-- pv_equiv track=rewrite | github.com/JanVanCau/tijdloze | tijdloze_generate.py | paragraph
-- ===== SOURCE A (Python) =====
-- def paragraph(text, max_lines=6):
--
--     s = 0
--     positions = []
--     p_text = text
--
--     for i in range(1, len(text)-1):
--         if text[i:i+1] == "\n":
--             s += 1
--             if s % max_lines == 0:
--                 positions.append(i+1)
--
--     for pos in sorted(positions, reverse=True):
--         p_text = p_text[:pos] + '\n' + p_text[pos:]
--
--     return p_text
-- ===== SOURCE B (Python) =====
-- def paragraph(text, max_lines=6):
--     n = len(text)
--     out = []
--     s = 0
--     for i, ch in enumerate(text):
--         out.append(ch)
--         if ch == '\n' and 0 < i < n - 1:
--             s += 1
--             if s % max_lines == 0:
--                 out.append('\n')
--     return ''.join(out)
-- ===== Notes on version B (the rewrite author's own statement) =====
-- stated objective: faster
-- what changed: A scans indices to collect insertion positions and then re-slices the whole string once per inserted newline (descending); B does one left-to-right pass over enumerate(text), appending each character and emitting the extra newline immediately.
import Mathlib
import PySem

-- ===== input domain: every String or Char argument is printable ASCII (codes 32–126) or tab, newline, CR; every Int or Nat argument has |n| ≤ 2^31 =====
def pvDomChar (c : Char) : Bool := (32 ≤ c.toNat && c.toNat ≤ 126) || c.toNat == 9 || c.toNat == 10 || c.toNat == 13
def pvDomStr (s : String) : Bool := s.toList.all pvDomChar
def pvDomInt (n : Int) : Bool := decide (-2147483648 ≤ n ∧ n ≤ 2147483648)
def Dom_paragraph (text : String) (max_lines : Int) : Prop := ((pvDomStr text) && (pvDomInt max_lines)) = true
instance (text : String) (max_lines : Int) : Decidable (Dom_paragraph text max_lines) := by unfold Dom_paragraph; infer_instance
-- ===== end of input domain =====

-- B replaces A's two-phase collect-positions-then-splice (repeated string slicing) by a single
-- left-to-right pass that emits the extra newline immediately.

-- ===== PORT A =====
-- loop body of A's first pass (count newlines at interior indices, record insertion positions)
def bodyA (max_lines : Int) (cs : List Char) (st : Int × List Int) (i : Int) : Int × List Int :=
  if PySem.List.slice cs (some i) (some (i + 1)) = ['\n'] then
    let s := st.1 + 1
    if PySem.Int.mod s max_lines = 0 then (s, st.2 ++ [i + 1]) else (s, st.2)
  else st

-- loop body of A's second pass: p_text = p_text[:pos] + '\n' + p_text[pos:]
def spliceA (t : List Char) (pos : Int) : List Char :=
  PySem.List.slice t none (some pos) ++ '\n' :: PySem.List.slice t (some pos) none

def paragraph (text : String) (max_lines : Int) : String :=
  let cs := text.toList
  let n : Int := PySem.Str.len text
  let fin := (PySem.List.pyRange 1 (n - 1) 1).foldl (bodyA max_lines cs) (0, [])
  let p := (PySem.List.sorted fin.2 (fun x => x) true).foldl spliceA cs
  String.ofList p

-- ===== PORT B =====
-- loop body of B's single pass (append char; on a counted newline maybe append an extra one)
def bodyB (max_lines n : Int) (st : Int × List Char) (p : Int × Char) : Int × List Char :=
  let out := st.2 ++ [p.2]
  if p.2 = '\n' ∧ 0 < p.1 ∧ p.1 < n - 1 then
    let s := st.1 + 1
    if PySem.Int.mod s max_lines = 0 then (s, out ++ ['\n']) else (s, out)
  else (st.1, out)

def paragraph_alt (text : String) (max_lines : Int) : String :=
  let cs := text.toList
  let n : Int := PySem.Str.len text
  let fin := (PySem.List.enumerate cs 0).foldl (bodyB max_lines n) (0, [])
  String.ofList fin.2

-- ===== PRECONDITION & SPEC =====
-- Pre_ excludes exactly the inputs where Python A raises ZeroDivisionError (max_lines = 0 while
-- some newline occurs at an interior index); B raises there as well.
def Pre_paragraph (text : String) (max_lines : Int) : Prop :=
  max_lines ≠ 0 ∨ ((text.toList.drop 1).dropLast.all (fun c => c ≠ '\n')) = true
instance (text : String) (max_lines : Int) : Decidable (Pre_paragraph text max_lines) := by
  unfold Pre_paragraph; infer_instance

def pvWitness_paragraph : String × Int := ("a\nb\nc\nd", 2)

def Spec_paragraph (text : String) (max_lines : Int) (out : String) : Prop := out = paragraph_alt text max_lines
instance (text : String) (max_lines : Int) (out : String) : Decidable (Spec_paragraph text max_lines out) := by unfold Spec_paragraph; infer_instance

-- ===== CLAIM (what is proved, stated in full; the proofs are below) =====
def Claim_equal_paragraph : Prop := ∀ (text : String) (max_lines : Int), Dom_paragraph text max_lines → Pre_paragraph text max_lines → Spec_paragraph text max_lines (paragraph text max_lines)

-- ===== LEMMAS AND PROOFS =====

-- positions recorded by A's first loop, as a recursion over (index, char) pairs
def posF (m nn : Int) : List (Int × Char) → Int → List Int
  | [], _ => []
  | p :: r, s =>
    if p.2 = '\n' ∧ 0 < p.1 ∧ p.1 < nn - 1 then
      if PySem.Int.mod (s + 1) m = 0 then (p.1 + 1) :: posF m nn r (s + 1)
      else posF m nn r (s + 1)
    else posF m nn r s

-- B's output, as a recursion over (index, char) pairs
def go (m nn : Int) : List (Int × Char) → Int → List Char
  | [], _ => []
  | p :: r, s =>
    if p.2 = '\n' ∧ 0 < p.1 ∧ p.1 < nn - 1 then
      if PySem.Int.mod (s + 1) m = 0 then p.2 :: '\n' :: go m nn r (s + 1)
      else p.2 :: go m nn r (s + 1)
    else p.2 :: go m nn r s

= = = =

YOUR GOAL
Only the lines above starting with the one with "String.ofList p" and going through the one with "if PySem.Int.mod s max_lines = 0 then (s, out" are to be copied, word for word and with both ends kept.

SOLUTION FOR THIS EXERCISE
  String.ofList p

-- ===== PORT B =====
-- loop body of B's single pass (append char; on a counted newline maybe append an extra one)
def bodyB (max_lines n : Int) (st : Int × List Char) (p : Int × Char) : Int × List Char :=
  let out := st.2 ++ [p.2]
  if p.2 = '\n' ∧ 0 < p.1 ∧ p.1 < n - 1 then
    let s := st.1 + 1
    if PySem.Int.mod s max_lines = 0 then (s, out ++ ['\n']) else (s, out)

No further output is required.